I swapped my grip on my sword, narrowing in on the tracker as I looked for any weaknesses I could take advantage of.

Ear. Max shock factor.

I stepped into his space before he could stand, and slashed my sword along the side of his head.

He thrashed, so my blade only sliced through the top fold of his ear. He yelped in pain and tried to scramble backwards.

Disarm him.

With his hands on the ground it was easy to step on the knife and pin it to the asphalt, then stab my sword down at his hand.

The tracker let go of the knife and rolled away. He lurched to his feet while I kicked his knife under a bush—I certainly wasn’t picking it up, he’d probably poisoned it or something.

The tracker tried to adopt a fighting stance, but he was so angry he couldn’t settle. “Why don’t you fight like a shadow?” he shouted. “You’re more like—”

An elf, right?It made sense, given who’d taught me.

But I couldn’t give him a chance to end the sentence. He was a half elf. If he realized who Noctus was, it would be a disaster.
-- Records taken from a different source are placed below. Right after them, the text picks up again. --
-- pv_equiv track=rewrite | github.com/StenTech/ProblemSolving | open.kattis.com/The Clock/theclock.py | solve
-- ===== SOURCE A (Python) =====
-- def solve(angle):
--
--     for h in range(12):
--         for m in range(60):
--             m_angle = 60*m
--             h_angle = 300*h + 5*m
--             if (m_angle - h_angle) % 3600 == angle:
--                 h = str(h).rjust(2, "0")
--                 m = str(m).rjust(2, "0")
--                 return h + ":" + m
-- ===== SOURCE B (Python) =====
-- def solve(angle):
--     # Direct modular solve: for each hour, the minute hand angle must equal
--     # (angle + 300*h) mod 3600 = 55*m, so m is found by division, no inner loop.
--     if not (0 <= angle < 3600):
--         return None
--     for h in range(12):
--         target = (angle + 300 * h) % 3600
--         m, r = divmod(target, 55)
--         if r == 0 and m < 60:
--             h = str(h).rjust(2, "0")
--             m = str(m).rjust(2, "0")
--             return h + ":" + m
--     return None
-- ===== Notes on version B (the rewrite author's own statement) =====
-- stated objective: alternative
-- what changed: Replaces A's inner brute-force scan over the minutes with a direct modular solve: for each hour B computes the required minute-hand residue and accepts the minute obtained by division iff it divides evenly and is in range, after an initial range check that replaces A's full scan for out-of-range angles.
import Mathlib
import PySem

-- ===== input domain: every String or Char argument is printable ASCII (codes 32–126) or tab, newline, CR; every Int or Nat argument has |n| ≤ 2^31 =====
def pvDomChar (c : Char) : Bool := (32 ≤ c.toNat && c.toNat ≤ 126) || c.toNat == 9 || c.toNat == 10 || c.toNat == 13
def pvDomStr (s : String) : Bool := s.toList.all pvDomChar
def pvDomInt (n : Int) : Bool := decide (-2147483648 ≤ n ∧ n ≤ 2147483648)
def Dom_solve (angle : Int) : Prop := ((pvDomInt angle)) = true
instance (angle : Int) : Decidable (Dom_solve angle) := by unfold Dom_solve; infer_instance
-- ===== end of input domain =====

-- B removes A's inner brute-force minute loop: for each hour it solves for the minute directly by modular division (objective: alternative; fewer iterations, speed not measurable at this input size).


-- str.rjust(w, fill): hand port (PySem has no rjust); exact — left-pad with fill to width w.
def pyrjust (s : List Char) (w : Nat) (fill : Char) : List Char :=
  List.replicate (w - s.length) fill ++ s

-- ===== PORT A =====
def solve (angle : Int) : Option String :=
  (PySem.List.pyRange 0 12 1).findSome? (fun h =>
    (PySem.List.pyRange 0 60 1).findSome? (fun m =>
      let m_angle := 60*m
      let h_angle := 300*h + 5*m
      if PySem.Int.mod (m_angle - h_angle) 3600 = angle then
        some (String.ofList (pyrjust (PySem.Int.toStr h).toList 2 '0' ++
              ':' :: pyrjust (PySem.Int.toStr m).toList 2 '0'))
      else none))

-- ===== PORT B =====
def solve_alt (angle : Int) : Option String :=
  if ¬ (0 ≤ angle ∧ angle < 3600) then none
  else (PySem.List.pyRange 0 12 1).findSome? (fun h =>
    let target := PySem.Int.mod (angle + 300*h) 3600
    let m := PySem.Int.floordiv target 55
    let r := PySem.Int.mod target 55
    if r = 0 ∧ m < 60 then
      some (String.ofList (pyrjust (PySem.Int.toStr h).toList 2 '0' ++
            ':' :: pyrjust (PySem.Int.toStr m).toList 2 '0'))
    else none)

-- ===== PRECONDITION & SPEC =====
def Spec_solve (angle : Int) (out : Option String) : Prop := out = solve_alt angle
instance (angle : Int) (out : Option String) : Decidable (Spec_solve angle out) := by unfold Spec_solve; infer_instance

-- ===== CLAIM (what is proved, stated in full; the proofs are below) =====
def Claim_equal_solve : Prop := ∀ (angle : Int), Dom_solve angle → Spec_solve angle (solve angle)

-- ===== LEMMAS AND PROOFS =====

theorem pmod3600 (a : Int) : PySem.Int.mod a 3600 = a % 3600 :=
  PySem.Int.mod_eq_emod_of_pos (by norm_num)

theorem pmod55 (a : Int) : PySem.Int.mod a 55 = a % 55 :=
  PySem.Int.mod_eq_emod_of_pos (by norm_num)

theorem pdiv55 (a : Int) : PySem.Int.floordiv a 55 = a / 55 :=
  PySem.Int.floordiv_eq_ediv_of_pos (by norm_num)

theorem findSome?_congr' {α β : Type} {f g : α → Option β} :
    ∀ l : List α, (∀ x ∈ l, f x = g x) → l.findSome? f = l.findSome? g := by
  intro l
  induction l with
  | nil => intro _; rfl
  | cons a t ih =>
    intro h
    simp only [List.findSome?_cons, h a (by simp)]
    cases g a with
    | none => exact ih (fun x hx => h x (by simp [hx]))
    | some v => rfl

theorem findSome?_eq_none' {α β : Type} {f : α → Option β} :
    ∀ l : List α, (∀ x ∈ l, f x = none) → l.findSome? f = none := by
  intro l
  induction l with
  | nil => intro _; rfl
  | cons a t ih =>
    intro h
    simp only [List.findSome?_cons, h a (by simp)]
    exact ih (fun x hx => h x (by simp [hx]))

theorem findSome?_eq_of_unique {α β : Type} [DecidableEq α] {f : α → Option β} {x : α} :
    ∀ l : List α, x ∈ l → (∀ y ∈ l, y ≠ x → f y = none) → l.findSome? f = f x := by
  intro l
  induction l with
  | nil => intro hx; exact absurd hx (by simp)
  | cons a t ih =>
    intro hx hnone
    by_cases hax : a = x
    · subst hax
      simp only [List.findSome?_cons]
      cases hfa : f a with
      | some v => rfl
      | none =>
        exact findSome?_eq_none' t (fun y hy => by
          by_cases hya : y = a
          · rw [hya]; exact hfa
          · exact hnone y (by simp [hy]) hya)
    · simp only [List.findSome?_cons, hnone a (by simp) hax]
      exact ih (by rcases List.mem_cons.mp hx with h | h; exact absurd h.symm hax; exact h)
        (fun y hy => hnone y (by simp [hy]))

-- ===== VERDICT (by name: the statement is the Claim_ definition above) =====
theorem solve_spec : Claim_equal_solve := by
  intro angle _
  unfold Spec_solve solve solve_alt
  by_cases hr : 0 ≤ angle ∧ angle < 3600
  · rw [if_neg (not_not_intro hr)]
    apply findSome?_congr'
    intro h hh
    rw [PySem.List.mem_pyRange_one] at hh
    dsimp only
    by_cases hc : PySem.Int.mod (PySem.Int.mod (angle + 300*h) 3600) 55 = 0 ∧
        PySem.Int.floordiv (PySem.Int.mod (angle + 300*h) 3600) 55 < 60
    · rw [if_pos hc]
      obtain ⟨hc1, hc2⟩ := hc
      rw [pmod3600] at hc1 hc2 ⊢
      rw [pmod55] at hc1
      rw [pdiv55] at hc2 ⊢
      set m0 : Int := (angle + 300*h) % 3600 / 55 with hm0
      have hkey : 55 * m0 = (angle + 300*h) % 3600 := by omega
      rw [findSome?_eq_of_unique (PySem.List.pyRange 0 60 1) (x := m0)
        (by rw [PySem.List.mem_pyRange_one]; omega)
        (fun y hy hne => by
          rw [PySem.List.mem_pyRange_one] at hy
          rw [if_neg]
          rw [pmod3600]
          intro hEq
          omega)]
      rw [if_pos]
      rw [pmod3600]
      have : 60*m0 - (300*h + 5*m0) = 55*m0 - 300*h := by ring
      rw [this]
      omega
    · rw [if_neg hc]
      rw [pmod55, pdiv55, pmod3600] at hc
      apply findSome?_eq_none'
      intro m hm
      rw [PySem.List.mem_pyRange_one] at hm
      rw [if_neg]
      rw [pmod3600]
      intro hEq
      have h1 : (0:Int) ≤ (angle + 300*h) % 3600 := Int.emod_nonneg _ (by norm_num)
      have h2 : (angle + 300*h) % 3600 < 3600 := Int.emod_lt_of_pos _ (by norm_num)
      have ht : (angle + 300*h) % 3600 = 55 * m := by omega
      refine hc ⟨?_, ?_⟩ <;> rw [ht] <;> omega
  · rw [if_pos hr]
    apply findSome?_eq_none'
    intro h _
    apply findSome?_eq_none'
    intro m _
    dsimp only
    rw [if_neg]
    rw [pmod3600]
    have h1 := Int.emod_nonneg (60*m - (300*h + 5*m)) (by norm_num : (3600:Int) ≠ 0)
    have h2 := Int.emod_lt_of_pos (60*m - (300*h + 5*m)) (by norm_num : (0:Int) < 3600)
    omega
Ridden by desperation, I leaped across the gap he’d put between us.

The tracker raised his arm, blocking my sword strike with a leather arm bracer.

Unfortunately for him, elven forged blades were ridiculously sharp, so the edge of my sword cut through the armor piece.

His eyes widened, and his body shook, leaving him wide open.

“Leave my parents alone,” I hissed. I shifted my center of balance, leaning back so I could kick him in the groin.

The tracker groaned and fell to his knees.